10 Expert Budgeting Tips for Small Businesses

Do you run a small business? 


If so, staying on top of your expenses is a critical component of long-term financial success. Few things can help you achieve those ends more than setting a budget and sticking to it.  


Here are 10 business budgeting tips:  


  1. Understand your business model
  2. Look at historical revenues and costs
  3. Develop income and cost projections
  4. Set budgets for your employees and key projects 
  5. Equip your team with the right finance tools 
  6. Look for duplicative spend items or unused vendors
  7. Identify your highest cost centers and negotiate with vendors
  8. Outsource where it makes sense 
  9. Audit and review expenses regularly
  10. Practice makes perfect 


1. Understand Your Business Model: Income and Expenses

Budgeting for small businesses starts with understanding your business model. According to Harvard Business Review, “A business model consists of four elements: a customer value proposition, a profit formula, key resources, and key processes.”


To develop these elements, you need to know your basic income and expenses on a monthly and annual basis. First, answer:  


  • How do you make money as a small business?
  • How often do you receive revenue—daily, weekly, monthly, or quarterly? How much revenue is coming in? 
  • How predictable is the income you expect to generate every month, quarter, and year? 
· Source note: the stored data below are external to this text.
-- pv_equiv track=rewrite | github.com/Ultimagen/VariantCalling | ugvc/joint/compress_gvcf.py | get_compressed_pl_into_3_values
-- ===== SOURCE A (Python) =====
-- def get_compressed_pl_into_3_values(pl: tuple):
--     '''
--     PL is tuple which its size is decided by the number of alts.
--     This function makes it a 3 tuple for the merged record in the following manner:
--     The input PL is of the form of
--     (0,0),(0,1)(1,1),(0,2),(1,2),(2,2),(0,3),(1,3),(2,3),(3,3)..
--     so this function makes a 3 tuple by:
--     so this function makes a 3 tuple by:
--     ((0,0), min((0,1),(0,2),(0,3)..),min(all the others which are not 0/*)
--     Parameters
--     ----------
--     pl
--
--     Returns
--     -------
--     3-values tuple
--     '''
--     if len(pl) == 3:
--         return pl
--     else:
--         compressed_pl = []
--         n = 0
--         sum_n = 0
--         while sum_n < len(pl):
--             cur_compressed_pl = pl[sum_n:sum_n + n + 1]
--             n += 1
--             sum_n += n
--             for i in range(len(cur_compressed_pl)):
--                 if i + 1 >= len(compressed_pl) and i <= 1:
--                     compressed_pl.append(cur_compressed_pl[i])
--                 else:
--                     compressed_pl[min(i + 1, 2)] = min(compressed_pl[min(i + 1, 2)], cur_compressed_pl[i])
--         return tuple(compressed_pl)
-- ===== SOURCE B (Python) =====
-- def get_compressed_pl_into_3_values(pl: tuple):
--     # Classify each flat index directly: index 0 -> first slot; triangular
--     # starts 1,3,6,10,... -> "first column" bucket; everything else -> third bucket.
--     if not pl:
--         return ()
--     p1 = []
--     p2 = []
--     tri = 1
--     step = 2
--     for i in range(1, len(pl)):
--         if i == tri:
--             p1.append(pl[i])
--             tri += step
--             step += 1
--         else:
--             p2.append(pl[i])
--     out = [pl[0]]
--     if p1:
--         out.append(min(p1))
--     if p2:
--         out.append(min(p2))
--     return tuple(out)
-- ===== Notes on version B (the rewrite author's own statement) =====
-- stated objective: simpler
-- what changed: A reconstructs triangular rows with a nested while/for loop that slices pl and mutates a 3-slot list in place; B does one flat pass classifying each index by a running triangular counter into two bucket lists and takes builtin mins at the end.
import Mathlib
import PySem

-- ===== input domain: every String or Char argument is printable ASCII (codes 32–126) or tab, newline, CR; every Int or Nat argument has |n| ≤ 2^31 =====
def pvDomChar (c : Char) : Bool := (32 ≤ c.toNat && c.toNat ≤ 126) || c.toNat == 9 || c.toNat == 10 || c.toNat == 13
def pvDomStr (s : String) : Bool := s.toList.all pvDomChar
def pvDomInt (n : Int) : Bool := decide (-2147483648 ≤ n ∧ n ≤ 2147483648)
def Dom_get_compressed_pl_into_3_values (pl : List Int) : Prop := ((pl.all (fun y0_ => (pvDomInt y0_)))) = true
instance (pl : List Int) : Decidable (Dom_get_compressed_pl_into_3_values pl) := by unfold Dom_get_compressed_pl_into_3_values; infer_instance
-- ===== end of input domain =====

-- B replaces A's nested row-reconstruction loop with one flat pass that classifies
-- each index by a running triangular counter into two bucket lists (objective: simpler).

-- ===== PORT A =====
-- inner 'for i in range(len(cur_compressed_pl))' body; cur[i] / compressed[...] are
-- always in range when this branch is reached in A, so getD 0 is exact here
def pvABody (cur : List Int) (comp : List Int) (i : Nat) : List Int :=
  if comp.length ≤ i + 1 ∧ i ≤ 1 then comp ++ [cur.getD i 0]
  else comp.set (min (i + 1) 2) (min (comp.getD (min (i + 1) 2) 0) (cur.getD i 0))

def pvAIter (cur comp : List Int) : List Int :=
  (List.range cur.length).foldl (pvABody cur) comp

-- the 'while sum_n < len(pl)' loop
def pvALoop (pl : List Int) (comp : List Int) (n sum_n : Nat) : List Int :=
  if _h : sum_n < pl.length then
    pvALoop pl
      (pvAIter (PySem.List.slice pl (some (sum_n : Int)) (some ((sum_n + n + 1 : Nat) : Int))) comp)
      (n + 1) (sum_n + n + 1)
  else comp
termination_by pl.length - sum_n
decreasing_by omega

def get_compressed_pl_into_3_values (pl : List Int) : List Int :=
  if pl.length == 3 then pl
  else pvALoop pl [] 0 0

-- ===== PORT B =====
-- loop body of B's single 'for i in range(1, len(pl))'; pl[i] is always in range here
def pvBStep (pl : List Int) (s : List Int × List Int × Int × Int) (i : Int) :
    List Int × List Int × Int × Int :=
  match s with
  | (p1, p2, tri, step) =>
    if i == tri then (p1 ++ [PySem.List.pyGetD pl i 0], p2, tri + step, step + 1)
    else (p1, p2 ++ [PySem.List.pyGetD pl i 0], tri, step)

def get_compressed_pl_into_3_values_alt (pl : List Int) : List Int :=
  match pl with
  | [] => []
  | p0 :: _ =>
    let st := (PySem.List.pyRange 1 (pl.length : Int) 1).foldl (pvBStep pl) ([], [], 1, 2)
    [p0]
      ++ (match PySem.List.min? st.1 (fun x => x) with | some m => [m] | none => [])
      ++ (match PySem.List.min? st.2.1 (fun x => x) with | some m => [m] | none => [])

-- ===== PRECONDITION & SPEC =====
def Spec_get_compressed_pl_into_3_values (pl : List Int) (out : List Int) : Prop := out = get_compressed_pl_into_3_values_alt pl
instance (pl : List Int) (out : List Int) : Decidable (Spec_get_compressed_pl_into_3_values pl out) := by unfold Spec_get_compressed_pl_into_3_values; infer_instance

-- ===== CLAIM (what is proved, stated in full; the proofs are below) =====
def Claim_equal_get_compressed_pl_into_3_values : Prop := ∀ (pl : List Int), Dom_get_compressed_pl_into_3_values pl → Spec_get_compressed_pl_into_3_values pl (get_compressed_pl_into_3_values pl)

-- ===== LEMMAS AND PROOFS =====

-- triangular rows of the tail of pl: chunks of sizes m+2, m+3, …
def pvChunks (m : Nat) (xs : List Int) : List (List Int) :=
  match xs with
  | [] => []
  | x :: t => (x :: t.take (m + 1)) :: pvChunks (m + 1) (t.drop (m + 1))
termination_by xs.length
decreasing_by simp

def pvHeads (cs : List (List Int)) : List Int := cs.filterMap List.head?
def pvTails (cs : List (List Int)) : List Int := cs.flatMap List.tail

-- common reference value of both programs
def pvOut : List Int → List Int
  | [] => []
  | p0 :: rest =>
    [p0]
      ++ (match pvHeads (pvChunks 0 rest) with
          | [] => []
          | y :: hs => [hs.foldl min y])
      ++ (match pvTails (pvChunks 0 rest) with
          | [] => []
          | z :: ts => [ts.foldl min z])

theorem pvChunks_nil (m : Nat) : pvChunks m [] = [] := by rw [pvChunks.eq_def]

theorem pvChunks_cons (m : Nat) (x : Int) (t : List Int) :
    pvChunks m (x :: t) = (x :: t.take (m + 1)) :: pvChunks (m + 1) (t.drop (m + 1)) := by
  rw [pvChunks.eq_def]

theorem pvHeads_cons (x : Int) (l : List Int) (cs : List (List Int)) :
    pvHeads ((x :: l) :: cs) = x :: pvHeads cs := by simp [pvHeads]

theorem pvTails_cons (x : Int) (l : List Int) (cs : List (List Int)) :
    pvTails ((x :: l) :: cs) = l ++ pvTails cs := by simp [pvTails]

theorem pv_get_of_drop {pl ys : List Int} {k : Nat} {y : Int}
    (h : pl.drop k = y :: ys) : pl[k]?.getD 0 = y := by
  have h1 : pl[k]? = some y := by
    rw [← Nat.add_zero k, ← List.getElem?_drop, h]; rfl
  simp [h1]

theorem pv_drop_succ_of_drop {pl ys : List Int} {k : Nat} {y : Int}
    (h : pl.drop k = y :: ys) : pl.drop (k + 1) = ys := by
  have h2 : List.drop 1 (List.drop k pl) = List.drop (k + 1) pl :=
    List.drop_drop (i := 1) (j := k) (l := pl)
  rw [← h2, h]; rfl

-- A's inner loop from a full 3-slot state, indices ≥ 1: a running min on slot 2
theorem pvA_inner_tail (cur : List Int) :
    ∀ (ys : List Int) (k : Nat), 1 ≤ k → cur.drop k = ys → ∀ (a b c : Int),
      (List.range' k ys.length).foldl (pvABody cur) [a, b, c] = [a, b, ys.foldl min c] := by
  intro ys
  induction ys with
  | nil => intro k _ _ a b c; simp
  | cons y t ih =>
    intro k hk hdrop a b c
    rw [List.length_cons, List.range'_succ, List.foldl_cons]
    have hmin : min (k + 1) 2 = 2 := by omega
    have hbody : pvABody cur [a, b, c] k = [a, b, min c y] := by
      simp only [pvABody]
      rw [if_neg (by simp; omega)]
      simp [hmin, List.getD, pv_get_of_drop hdrop]
    rw [hbody, ih (k + 1) (by omega) (pv_drop_succ_of_drop hdrop) a b (min c y)]
    simp

-- A's inner loop over a whole row from state [a,b,c]
theorem pvA_iter_full (y : Int) (ys : List Int) (a b c : Int) :
    pvAIter (y :: ys) [a, b, c] = [a, min b y, ys.foldl min c] := by
  unfold pvAIter
  rw [List.length_cons, List.range_eq_range', List.range'_succ, List.foldl_cons]
  have hbody : pvABody (y :: ys) [a, b, c] 0 = [a, min b y, c] := by
    simp [pvABody, List.getD]
  rw [hbody, pvA_inner_tail (y :: ys) ys 1 (by omega) (by simp) a (min b y) c]

-- A's inner loop over the very first row [p0] from the empty state
theorem pvA_iter_first (y : Int) : pvAIter [y] [] = [y] := by
  simp [pvAIter, pvABody, List.range_succ, List.getD]

-- A's inner loop over a row from state [a]
theorem pvA_iter_one_nil (y a : Int) : pvAIter [y] [a] = [a, y] := by
  simp [pvAIter, pvABody, List.range_succ, List.getD]

theorem pvA_iter_one_cons (y z : Int) (t : List Int) (a : Int) :
    pvAIter (y :: z :: t) [a] = [a, y, t.foldl min z] := by
  unfold pvAIter
  rw [List.length_cons, List.length_cons, List.range_eq_range', List.range'_succ,
    List.range'_succ, List.foldl_cons, List.foldl_cons]
  have h0 : pvABody (y :: z :: t) [a] 0 = [a, y] := by simp [pvABody, List.getD]
  have h1 : pvABody (y :: z :: t) [a, y] 1 = [a, y, z] := by simp [pvABody, List.getD]
  rw [h0, h1, pvA_inner_tail (y :: z :: t) t 2 (by omega) (by simp) a y z]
Once you have these, look at your monthly and annual expenses as a business owner: 


  • What are your key costs? 
  • When and how often do you pay those out? 


Next, identify the key dependencies and risks your business has. If you expect a change in your cost of goods, or if your state is implementing a new minimum wage, factor these in. Anything that will impact your income or expenses should be accounted for, so you’re prepared for best- and worst-case scenarios.  


2. Look at Historical Revenues and Costs

To understand your current financial situation, it helps to look over historical revenues and expenses. How have they changed? What caused any shifts? In which months did expenses and revenues grow or retract?


Use the past 12 or 24 months as data points to appropriately budget each month.


A regular audit of your historic revenues and costs is an excellent tool that can point to where you can cut business expenses. They make it easier to see where waste may be occurring or where there are opportunities to increase revenue.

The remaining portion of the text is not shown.